- **Task statement**: Pull every line holding the word "pvDomStr" from the data below and copy it.
(Data for this exercise begins)
-- pv_equiv track=rewrite | github.com/familiarcat/alex-ai-universal | scripts/security/alex_ai_security_test.py | detect_xss
-- ===== SOURCE A (Python) =====
-- def detect_xss(content: str) -> bool:
--     """Simulate XSS detection"""
--     dangerous_patterns = [
--         "<script", "</script>", "javascript:", "vbscript:", "onerror=",
--         "onload=", "onclick=", "onmouseover=", "onfocus=", "onblur="
--     ]
--
--     content_lower = content.lower()
--     for pattern in dangerous_patterns:
--         if pattern in content_lower:
--             return False
--     return True
-- ===== SOURCE B (Python) =====
-- def detect_xss(content: str) -> bool:
--     """Simulate XSS detection"""
--     dangerous_patterns = [
--         "<script", "</script>", "javascript:", "vbscript:", "onerror=",
--         "onload=", "onclick=", "onmouseover=", "onfocus=", "onblur="
--     ]
--     # Single left-to-right scan over positions: at each position, test whether
--     # any dangerous pattern starts there (case-insensitively), instead of
--     # running 10 independent full substring searches over a lowered copy.
--     for i in range(len(content)):
--         for pattern in dangerous_patterns:
--             if content[i:i+len(pattern)].lower() == pattern:
--                 return False
--     return True
-- ===== Notes on version B (the rewrite author's own statement) =====
-- stated objective: alternative
-- what changed: Replaces ten sequential whole-string substring searches over a lowered copy with a single position-major scan of the original string that tests, at each index, whether any pattern starts there case-insensitively.
import Mathlib
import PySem

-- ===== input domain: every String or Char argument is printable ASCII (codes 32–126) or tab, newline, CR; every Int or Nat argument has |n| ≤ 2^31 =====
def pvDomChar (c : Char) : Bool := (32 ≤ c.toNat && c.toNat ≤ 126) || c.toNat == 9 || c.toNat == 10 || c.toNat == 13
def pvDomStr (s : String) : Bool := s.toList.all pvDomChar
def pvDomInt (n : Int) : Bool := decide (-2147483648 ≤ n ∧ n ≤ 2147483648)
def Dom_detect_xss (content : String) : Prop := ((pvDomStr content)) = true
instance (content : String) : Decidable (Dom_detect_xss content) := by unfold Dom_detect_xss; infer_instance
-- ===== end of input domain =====

-- B replaces ten sequential whole-string substring searches over a lowered copy with one
-- position-major scan that tests, at each index, whether any pattern starts there (alternative; same cost).

-- the shared literal pattern list
def pvPatterns : List (List Char) :=
  ["<script".toList, "</script>".toList, "javascript:".toList, "vbscript:".toList, "onerror=".toList,
   "onload=".toList, "onclick=".toList, "onmouseover=".toList, "onfocus=".toList, "onblur=".toList]

-- ===== PORT A =====
-- 'for pattern in dangerous_patterns: if pattern in content_lower: return False' / 'return True'
def pvLoopA (cl : List Char) : List (List Char) → Bool
  | [] => true
  | p :: ps => if PySem.Chars.isIn p cl then false else pvLoopA cl ps

def detect_xss (content : String) : Bool :=
  pvLoopA (PySem.Chars.lower content.toList) pvPatterns

-- ===== PORT B =====
-- inner 'for pattern …: if content[i:i+len(pattern)].lower() == pattern: return False'
-- (the slice content[i:i+len(p)] of the suffix starting at i is t.take p.length)
def pvMatchAt (t : List Char) : List (List Char) → Bool
  | [] => false
  | p :: ps => if PySem.Chars.lower (t.take p.length) == p then true else pvMatchAt t ps

-- outer 'for i in range(len(content))' as a scan over the suffixes of the string
def pvScan : List Char → Bool
  | [] => true
  | c :: rest => if pvMatchAt (c :: rest) pvPatterns then false else pvScan rest

def detect_xss_alt (content : String) : Bool :=
  pvScan content.toList

-- ===== PRECONDITION & SPEC =====
def Spec_detect_xss (content : String) (out : Bool) : Prop := out = detect_xss_alt content
instance (content : String) (out : Bool) : Decidable (Spec_detect_xss content out) := by unfold Spec_detect_xss; infer_instance

-- ===== CLAIM (what is proved, stated in full; the proofs are below) =====
def Claim_equal_detect_xss : Prop := ∀ (content : String), Dom_detect_xss content → Spec_detect_xss content (detect_xss content)

-- ===== LEMMAS AND PROOFS =====

theorem pvLoopA_iff (cl : List Char) (ps : List (List Char)) :
    pvLoopA cl ps = true ↔ ∀ p ∈ ps, ¬ p <:+: cl := by
  induction ps with
  | nil => simp [pvLoopA]
  | cons p ps ih =>
    simp only [pvLoopA]
    cases h : PySem.Chars.isIn p cl with
    | true =>
      have hin := (PySem.Chars.isIn_iff_infix p cl).mp h
      rw [if_pos rfl]
      exact iff_of_false (by simp) (fun hall => hall p (by simp) hin)
    | false =>
      have hni := (PySem.Chars.isIn_eq_false_iff p cl).mp h
      rw [if_neg (by simp)]
      simp [ih, hni]

theorem pvMatchAt_iff (t : List Char) (ps : List (List Char)) :
    pvMatchAt t ps = true ↔ ∃ p ∈ ps, PySem.Chars.lower (t.take p.length) = p := by
  induction ps with
  | nil => simp [pvMatchAt]
  | cons p ps ih =>
    simp only [pvMatchAt]
    by_cases h : PySem.Chars.lower (t.take p.length) = p
    · rw [if_pos (by simp [h])]
      exact iff_of_true rfl ⟨p, by simp, h⟩
    · rw [if_neg (by simp [h]), ih]
      constructor
      · rintro ⟨q, hq, hl⟩; exact ⟨q, List.mem_cons_of_mem p hq, hl⟩
      · rintro ⟨q, hq, hl⟩
        rw [List.mem_cons] at hq
        rcases hq with hq | hq
        · subst hq; exact absurd hl h
        · exact ⟨q, hq, hl⟩

-- a pattern is a prefix of the lowered string iff lowering the window of its length yields it
theorem pvPrefix_iff (p t : List Char) :
    p <+: PySem.Chars.lower t ↔ PySem.Chars.lower (t.take p.length) = p := by
  rw [List.prefix_iff_eq_take]
  unfold PySem.Chars.lower
  rw [List.map_take]
  exact eq_comm

theorem pvScan_iff (l : List Char) :
    pvScan l = true ↔ ∀ p ∈ pvPatterns, ¬ p <:+: PySem.Chars.lower l := by
  induction l with
  | nil => simp only [pvScan]; decide
  | cons c rest ih =>
    simp only [pvScan]
    by_cases h : pvMatchAt (c :: rest) pvPatterns = true
    · obtain ⟨p, hp, hl⟩ := (pvMatchAt_iff _ _).mp h
      have hinf : p <:+: PySem.Chars.lower (c :: rest) :=
        ((pvPrefix_iff p (c :: rest)).mpr hl).isInfix
      rw [if_pos h]
      exact iff_of_false (by simp) (fun hall => hall p hp hinf)
    · rw [if_neg h, ih]
      constructor
      · intro hall p hp hinf
        unfold PySem.Chars.lower at hinf
        rw [List.map_cons, List.infix_cons_iff] at hinf
        rcases hinf with hpre | hinf
        · have hw : PySem.Chars.lower ((c :: rest).take p.length) = p := by
            apply (pvPrefix_iff p (c :: rest)).mp
            unfold PySem.Chars.lower
            simpa using hpre
          exact h ((pvMatchAt_iff _ _).mpr ⟨p, hp, hw⟩)
        · exact hall p hp hinf
      · intro hall p hp hinf
        apply hall p hp
        unfold PySem.Chars.lower
        rw [List.map_cons, List.infix_cons_iff]
        right
        exact hinf

-- ===== VERDICT (by name: the statement is the Claim_ definition above) =====
theorem detect_xss_spec : Claim_equal_detect_xss := by
  intro content _
  unfold Spec_detect_xss detect_xss detect_xss_alt
  have h : (pvLoopA (PySem.Chars.lower content.toList) pvPatterns = true) ↔
      (pvScan content.toList = true) :=
    (pvLoopA_iff _ _).trans (pvScan_iff content.toList).symm
  cases hLa : pvLoopA (PySem.Chars.lower content.toList) pvPatterns <;>
  cases hSb : pvScan content.toList <;> simp_all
(Data for this exercise ends)
- **Written response**:
def pvDomStr (s : String) : Bool := s.toList.all pvDomChar
def Dom_detect_xss (content : String) : Prop := ((pvDomStr content)) = true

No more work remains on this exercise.